Perhaps the best thing she's learned as of late is to help chant Hey! Hey! Ho! Ho! Scott Walker's got to go!

If someone says hey, hey! She'll go ho, ho! And sometimes if you ask her who has to go she'll give you a Scott Walker only it sounds more like Sot Walkeh! She gets the got to go part at times too. She's a smart girl learning to dislike that terrible human.

I'm sorry but the man has won douche of the year and it's only March. That takes talent. He's not right. Nope. Not right. It's all in the approach Mr. Governor and your approach is terrible. Terrible which starts with t that rhymes with gee as in Gee, we're in trouble if your budget repair bill and budget goes through as is because apparently you think public education isn't something to take seriously you fuck.

Whoa. Yeeeeah. Yeah sorry about that.

Ok. I think that's enough for now. And no. I didn't proof this.

Monday, January 3, 2011

Keeping the mind sharp

Some people like to ward off the mental cobwebs with sudoku, word finds or crosswords. I am not one of those people (though who am I kidding, I do love me a crossword!) Instead I like to play a game that's one part creepy, two parts detective and three parts fun. I call it the Who's Zooming Who game.

I've played it in the past and have had a ball with it.It's easy to play. All you do is try to figure out if people are dating/doing it. Generally it really isn't that hard and the game is over in a few days. But the current game I'm in, oh, let me tell you. I have had to pull out all the stops. Well, ok, not really but it's been a difficult one to figure out. I think I've been playing this current round for about a month and I'm still unable to figure it out. But I have learned today that I will get a surefire answer in a few weeks if all goes as planned but I kind of want to figure it out on my own.
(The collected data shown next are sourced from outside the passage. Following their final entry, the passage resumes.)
-- pv_equiv track=rewrite | github.com/armanSingh/file-downloader | webPicsDownlaoder.py | returnLinks
-- ===== SOURCE A (Python) =====
-- def returnProperLinks(linkPics):
--     properLinks = []
--     for currentLink in linkPics:
--         if currentLink.find(".jpg") != -1:
--             properLinks.append(currentLink)
--             properLinks.append(currentLink)
--     return properLinks
--
-- def returnLinks(html):
--     stringToFind = '<a href='
--     endPos = 0
--     linkPics=[]
--     while 1:
--         startPos = html.find(stringToFind,endPos)
--         if(startPos == -1):
--             break
--         startPos = html.find('"', startPos)
--         endPos = html.find('"', startPos+1)
--         link = html[startPos+1:endPos]
--         linkPics.append(link)
--
--     return returnProperLinks(linkPics)
-- ===== SOURCE B (Python) =====
-- def hasJpg(text):
--     return '.jpg' in text
--
-- def returnLinks(html):
--     def nextLink(searchFrom):
--         anchorPos = html.find('<a href=', searchFrom)
--         if anchorPos == -1:
--             return None
--         openQuote = html.find('"', anchorPos)
--         closeQuote = html.find('"', openQuote + 1)
--         return html[openQuote + 1:closeQuote], closeQuote
--
--     result = []
--     hit = nextLink(0)
--     while hit is not None:
--         link, resumePos = hit
--         if hasJpg(link):
--             result += [link, link]
--         hit = nextLink(resumePos)
--     return result
-- ===== Notes on version B (the rewrite author's own statement) =====
-- stated objective: simpler
-- what changed: B factors link extraction into a nextLink helper producing (link, resumePos) states and drives it as a single stream loop that filters and double-appends each matching link on the fly, eliminating A's intermediate linkPics list and the separate returnProperLinks filter pass.
import Mathlib
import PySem

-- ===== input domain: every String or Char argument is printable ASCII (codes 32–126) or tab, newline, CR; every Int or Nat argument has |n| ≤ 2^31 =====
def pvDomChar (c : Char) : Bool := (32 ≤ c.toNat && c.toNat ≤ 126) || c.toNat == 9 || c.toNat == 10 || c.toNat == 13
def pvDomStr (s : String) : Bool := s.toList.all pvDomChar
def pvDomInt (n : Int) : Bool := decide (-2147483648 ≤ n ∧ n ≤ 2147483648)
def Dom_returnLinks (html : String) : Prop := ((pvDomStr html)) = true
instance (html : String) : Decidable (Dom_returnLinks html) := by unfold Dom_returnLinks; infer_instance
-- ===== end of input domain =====

-- B factors extraction into a nextLink producer of (link, resumePos) states and fuses the
-- jpg filter with the double-append into the driving loop, dropping A's intermediate list and
-- second pass (objective: simpler).
-- ===== PORT A =====
def returnProperLinksA (linkPics : List String) : List String :=
  linkPics.foldl
    (fun properLinks currentLink =>
      if PySem.Str.find currentLink ".jpg" ≠ -1 then properLinks ++ [currentLink, currentLink]
      else properLinks) []

-- the while-loop of A; fuel only makes the recursion total (it suffices whenever the Python loop terminates)
def returnLinksLoopA (html : String) (fuel : Nat) (endPos : Int) (linkPics : List String) : List String :=
  match fuel with
  | 0 => linkPics
  | fuel + 1 =>
    let startPos := PySem.Str.findFrom html "<a href=" endPos
    if startPos = -1 then linkPics
    else
      let startPos' := PySem.Str.findFrom html "\"" startPos
      let endPos' := PySem.Str.findFrom html "\"" (startPos' + 1)
      let link := PySem.Str.slice html (some (startPos' + 1)) (some endPos')
      returnLinksLoopA html fuel endPos' (linkPics ++ [link])

def returnLinks (html : String) : List String :=
  returnProperLinksA (returnLinksLoopA html (html.toList.length + 4) 0 [])

-- ===== PORT B =====
-- B's jpg test
def hasJpg (text : String) : Bool := PySem.Str.isIn ".jpg" text

-- B's nextLink helper: the next extracted link together with the position to resume from, or none
def nextLinkB (s : String) (searchFrom : Int) : Option (String × Int) :=
  let anchorPos := PySem.Str.findFrom s "<a href=" searchFrom
  if anchorPos = -1 then none
  else
    let openQuote := PySem.Str.findFrom s "\"" anchorPos
    let closeQuote := PySem.Str.findFrom s "\"" (openQuote + 1)
    some (PySem.Str.slice s (some (openQuote + 1)) (some closeQuote), closeQuote)

-- B's while loop over the stream of nextLink states; gas only makes the recursion total
def returnLinksLoopB (s : String) (gas : Nat) (hit : Option (String × Int)) (result : List String) : List String :=
  match gas, hit with
  | 0, _ => result
  | _ + 1, none => result
  | gas + 1, some (link, resumePos) =>
    returnLinksLoopB s gas (nextLinkB s resumePos)
      (if hasJpg link then result ++ [link, link] else result)

def returnLinks_alt (html : String) : List String :=
  returnLinksLoopB html (html.toList.length + 4) (nextLinkB html 0) []

-- ===== PRECONDITION & SPEC =====
-- (no Pre_: the fueled ports agree on every input; on htmls where the Python loop never
-- terminates neither Python returns, and the equivalence below is the ports' statement)
def Spec_returnLinks (html : String) (out : List String) : Prop := out = returnLinks_alt html
instance (html : String) (out : List String) : Decidable (Spec_returnLinks html out) := by unfold Spec_returnLinks; infer_instance

-- ===== CLAIM (what is proved, stated in full; the proofs are below) =====
def Claim_equal_returnLinks : Prop := ∀ (html : String), Dom_returnLinks html → Spec_returnLinks html (returnLinks html)

-- ===== LEMMAS AND PROOFS =====
theorem returnProperLinksA_concat (xs : List String) (x : String) :
    returnProperLinksA (xs ++ [x]) =
      if PySem.Str.find x ".jpg" ≠ -1 then returnProperLinksA xs ++ [x, x]
      else returnProperLinksA xs := by
  simp [returnProperLinksA, List.foldl_append]

theorem jpg_test_eq (l : String) :
    (hasJpg l = true) ↔ PySem.Str.find l ".jpg" ≠ -1 := by
  rw [hasJpg, PySem.Str.isIn_iff_infix, ← PySem.Str.find_ne_neg_one_iff]

theorem push_proper (l : String) (acc : List String) :
    (if hasJpg l = true then returnProperLinksA acc ++ [l, l]
     else returnProperLinksA acc) = returnProperLinksA (acc ++ [l]) := by
  rw [returnProperLinksA_concat]
  by_cases hj : hasJpg l = true
  · rw [if_pos hj, if_pos ((jpg_test_eq l).mp hj)]
  · rw [if_neg hj, if_neg (fun hf => hj ((jpg_test_eq l).mpr hf))]

theorem loop_fusion (html : String) (fuel : Nat) :
    ∀ (endPos : Int) (acc : List String),
      returnLinksLoopB html fuel (nextLinkB html endPos) (returnProperLinksA acc) =
        returnProperLinksA (returnLinksLoopA html fuel endPos acc) := by
  induction fuel with
  | zero => intro endPos acc; rfl
  | succ fuel ih =>
    intro endPos acc
    simp only [returnLinksLoopA]
    rw [nextLinkB]
    by_cases h : PySem.Str.findFrom html "<a href=" endPos = -1
    · simp only [if_pos h, returnLinksLoopB]
    · simp only [if_neg h, returnLinksLoopB]
      rw [push_proper, ih]

-- ===== VERDICT (by name: the statement is the Claim_ definition above) =====
theorem returnLinks_spec : Claim_equal_returnLinks := by
  intro html _
  unfold Spec_returnLinks returnLinks returnLinks_alt
  rw [← loop_fusion]
  rfl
I want to know, I really do but a part of me doesn't. I don't know if I'll be disappointed or relieved once this game is over. A big part of me doesn't not want the two subjects to be zooming so I'm afraid of the let down if the big piece of the puzzle comes through and they are in fact two becoming one. But then a part of me will be ok with that because then I can move on and start a whole new game, I'm Going to Screw with You because I Know. It too will be a fun game to play.
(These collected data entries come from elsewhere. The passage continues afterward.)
theorem pvFirstUp_imp_hasA (w : List Char) (h : pvFirstUp w = true) : pvHasA w = true := by
  unfold pvFirstUp at h
  cases hf : w.find? PySem.Chars.isalpha with
  | none => simp [hf] at h
  | some c =>
    have hca := List.find?_some hf
    have hm := List.mem_of_find?_eq_some hf
    simp only [pvHasA, List.any_eq_true]
    exact ⟨c, hm, hca⟩

theorem pvHasA_imp_ne_nil (w : List Char) (h : pvHasA w = true) : w.isEmpty = false := by
  cases w with
  | nil => simp [pvHasA] at h
  | cons a l => simp

-- one-step equations for split₀.go (definitional)
theorem pv_go_nil (cur : List Char) (acc : List (List Char)) :
    PySem.Chars.split₀.go [] cur acc
      = if cur.isEmpty then acc.reverse else (cur.reverse :: acc).reverse := rfl

theorem pv_go_cons (c : Char) (cs cur : List Char) (acc : List (List Char)) :
    PySem.Chars.split₀.go (c :: cs) cur acc
      = if PySem.Chars.isspace c then
          (if cur.isEmpty then PySem.Chars.split₀.go cs [] acc
           else PySem.Chars.split₀.go cs [] (cur.reverse :: acc))
        else PySem.Chars.split₀.go cs (c :: cur) acc := rfl

-- split₀.go with a non-empty accumulator
theorem pv_go_acc (cs : List Char) (cur : List Char) (acc : List (List Char)) :
    PySem.Chars.split₀.go cs cur acc = acc.reverse ++ PySem.Chars.split₀.go cs cur [] := by
  induction cs generalizing cur acc with
  | nil =>
    by_cases h : cur.isEmpty = true <;> simp [pv_go_nil, h]
  | cons c cs ih =>
    by_cases hs : PySem.Chars.isspace c = true
    · by_cases h : cur.isEmpty = true
      · simp only [pv_go_cons, hs, h, if_true]
        rw [ih [] acc]
      · simp only [pv_go_cons, hs, h, if_true, Bool.false_eq_true, if_false]
        rw [ih [] (cur.reverse :: acc), ih [] [cur.reverse]]
        simp
    · simp only [pv_go_cons, hs, Bool.false_eq_true, if_false]
      rw [ih (c :: cur) acc]

theorem pv_split0_cons_space (c : Char) (cs : List Char) (h : PySem.Chars.isspace c = true) :
    PySem.Chars.split₀ (c :: cs) = PySem.Chars.split₀ cs := by
  simp [PySem.Chars.split₀, pv_go_cons, h]

-- split₀.go on a non-empty current word
theorem pv_go_word (cs : List Char) (cur : List Char) (hcur : cur ≠ []) :
    PySem.Chars.split₀.go cs cur []
      = (cur.reverse ++ cs.takeWhile pvW) :: PySem.Chars.split₀ (cs.dropWhile pvW) := by
  induction cs generalizing cur with
  | nil =>
    have h : cur.isEmpty = false := by simpa [List.isEmpty_iff] using hcur
    simp [pv_go_nil, h, PySem.Chars.split₀]
  | cons c cs ih =>
    by_cases hs : PySem.Chars.isspace c = true
    · have h : cur.isEmpty = false := by simpa [List.isEmpty_iff] using hcur
      have hW : pvW c = false := by simp [pvW, hs]
      simp only [pv_go_cons, hs, h, if_true, if_false, Bool.false_eq_true]
      rw [pv_go_acc]
      simp [List.takeWhile_cons, List.dropWhile_cons, hW, PySem.Chars.split₀, pv_go_cons, hs]
    · have hW : pvW c = true := by simp [pvW, hs]
      simp only [pv_go_cons, hs, Bool.false_eq_true, if_false]
      rw [ih (c :: cur) (by simp)]
      simp [List.takeWhile_cons, List.dropWhile_cons, hW]

theorem pv_split0_cons_word (c : Char) (cs : List Char) (h : PySem.Chars.isspace c = false) :
    PySem.Chars.split₀ (c :: cs)
      = (c :: cs.takeWhile pvW) :: PySem.Chars.split₀ (cs.dropWhile pvW) := by
  simp only [PySem.Chars.split₀, pv_go_cons, h, Bool.false_eq_true, if_false]
  rw [pv_go_word cs [c] (by simp)]
  simp [PySem.Chars.split₀]

-- counting a word-splitting predicate across split₀, for predicates false on []
theorem pv_countP_split0 (q : List Char → Bool) (hq : q [] = false) (cs : List Char) :
    (PySem.Chars.split₀ cs).countP q
      = (if q (cs.takeWhile pvW) then 1 else 0) + (PySem.Chars.split₀ (cs.dropWhile pvW)).countP q := by
  cases cs with
  | nil => simp [PySem.Chars.split₀, pv_go_nil, hq]
  | cons c cs =>
    by_cases hs : PySem.Chars.isspace c = true
    · have hW : pvW c = false := by simp [pvW, hs]
      simp [List.takeWhile_cons, List.dropWhile_cons, hW, hq, pv_split0_cons_space c cs hs]
    · have hW : pvW c = true := by simp [pvW, hs]
      rw [pv_split0_cons_word c cs (by simpa using hs)]
      simp [List.takeWhile_cons, List.dropWhile_cons, hW, List.countP_cons]
      omega

-- the state machine's counters, related to split₀'s words
theorem pv_mach (cs : List Char) : ∀ (a t : Nat),
    (∃ b, cs.foldl pvStepB (a, t, false)
        = (a + (PySem.Chars.split₀ cs).countP pvHasA,
           t + (PySem.Chars.split₀ cs).countP pvFirstUp, b))
  ∧ (∃ b, cs.foldl pvStepB (a, t, true)
        = (a + (PySem.Chars.split₀ (cs.dropWhile pvW)).countP pvHasA,
           t + (PySem.Chars.split₀ (cs.dropWhile pvW)).countP pvFirstUp, b)) := by
  induction cs with
  | nil => intro a t; simp [PySem.Chars.split₀, pv_go_nil]
  | cons c cs ih =>
    intro a t
    by_cases hs : PySem.Chars.isspace c = true
    · have hW : pvW c = false := by simp [pvW, hs]
      constructor
      · obtain ⟨b, hb⟩ := (ih a t).1
        exact ⟨b, by simp [List.foldl_cons, pvStepB, hs, hb, pv_split0_cons_space c cs hs]⟩
      · obtain ⟨b, hb⟩ := (ih a t).1
        exact ⟨b, by simp [List.foldl_cons, pvStepB, hs, hb, List.dropWhile_cons, hW,
          pv_split0_cons_space c cs hs]⟩
    · have hW : pvW c = true := by simp [pvW, hs]
      have hsplit := pv_split0_cons_word c cs (by simpa using hs)
      constructor
      · by_cases ha : PySem.Chars.isalpha c = true
        · obtain ⟨b, hb⟩ := (ih (a + 1) (t + if PySem.Chars.isupper c then 1 else 0)).2
          refine ⟨b, ?_⟩
          have hHA : pvHasA (c :: cs.takeWhile pvW) = true := by
            simp [pvHasA, ha]
          have hFU : pvFirstUp (c :: cs.takeWhile pvW) = PySem.Chars.isupper c := by
            simp [pvFirstUp, List.find?_cons, ha]
          rw [List.foldl_cons]
          have hstep : pvStepB (a, t, false) c
              = (a + 1, (if PySem.Chars.isupper c then t + 1 else t), true) := by
            simp [pvStepB, hs, ha]
          rw [hstep]
          have : (if PySem.Chars.isupper c then t + 1 else t)
              = t + (if PySem.Chars.isupper c then 1 else 0) := by split_ifs <;> omega
          rw [this, hb, hsplit]
          simp [List.countP_cons, hHA, hFU]
          constructor
          · omega
          · split_ifs <;> omega
        · obtain ⟨b, hb⟩ := (ih a t).1
          refine ⟨b, ?_⟩
          have hHA : pvHasA (c :: cs.takeWhile pvW) = pvHasA (cs.takeWhile pvW) := by
            simp [pvHasA, ha]
          have hFU : pvFirstUp (c :: cs.takeWhile pvW) = pvFirstUp (cs.takeWhile pvW) := by
            simp [pvFirstUp, List.find?_cons, ha]
          have hstep : pvStepB (a, t, false) c = (a, t, false) := by
            simp [pvStepB, hs, ha]
          rw [List.foldl_cons, hstep, hb, hsplit]
          rw [pv_countP_split0 pvHasA (by simp [pvHasA]) cs,
              pv_countP_split0 pvFirstUp (by simp [pvFirstUp]) cs]
          simp [List.countP_cons, hHA, hFU]
          constructor <;> · split_ifs <;> omega
      · obtain ⟨b, hb⟩ := (ih a t).2
        refine ⟨b, ?_⟩
        have hstep : pvStepB (a, t, true) c = (a, t, true) := by
          simp [pvStepB, hs]
        rw [List.foldl_cons, hstep, hb]
        simp [List.dropWhile_cons, hW]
Never before has two subjects- whom we will refer to as Taylor and Riley because they are both unisex names (could be two dudes, could be two girls, could be one of each!)- made the game so tough for me. I know for a fact Riley has someone in their life. I know it. Riley speaks out it often. Taylor? Not a clue. Taylor and Riley can be seen hanging together while on breaks. But then again Taylor also sometimes hangs with me while on breaks. I have it from one unreliable source that the two are indeed in a relationship. I can't believe the source 100 percent because the source has a history of lying. Then there are things like Riley had a few days off, didn't go anywhere special like out of state but did spend it in another city. If it were me had I had a few days off and didn't have any plans I think I'd kick it with my man. I get nothing from Taylor. They are incredibly unhelpful in my game. But Taylor gives more away with subtle things with body language and buying habits. Yes. You are damn right I look at those!

The kicker will come in a few weeks. Then I will know for sure if, as I said, everything goes as planned. I will have a final answer to this great game. Then depending on the answer I get to start on my new game which might be equally satisfying.

I should start charting my findings. It might make things more clear and easier to draw conclusions. It might make it more creepy. I'll have to think about that.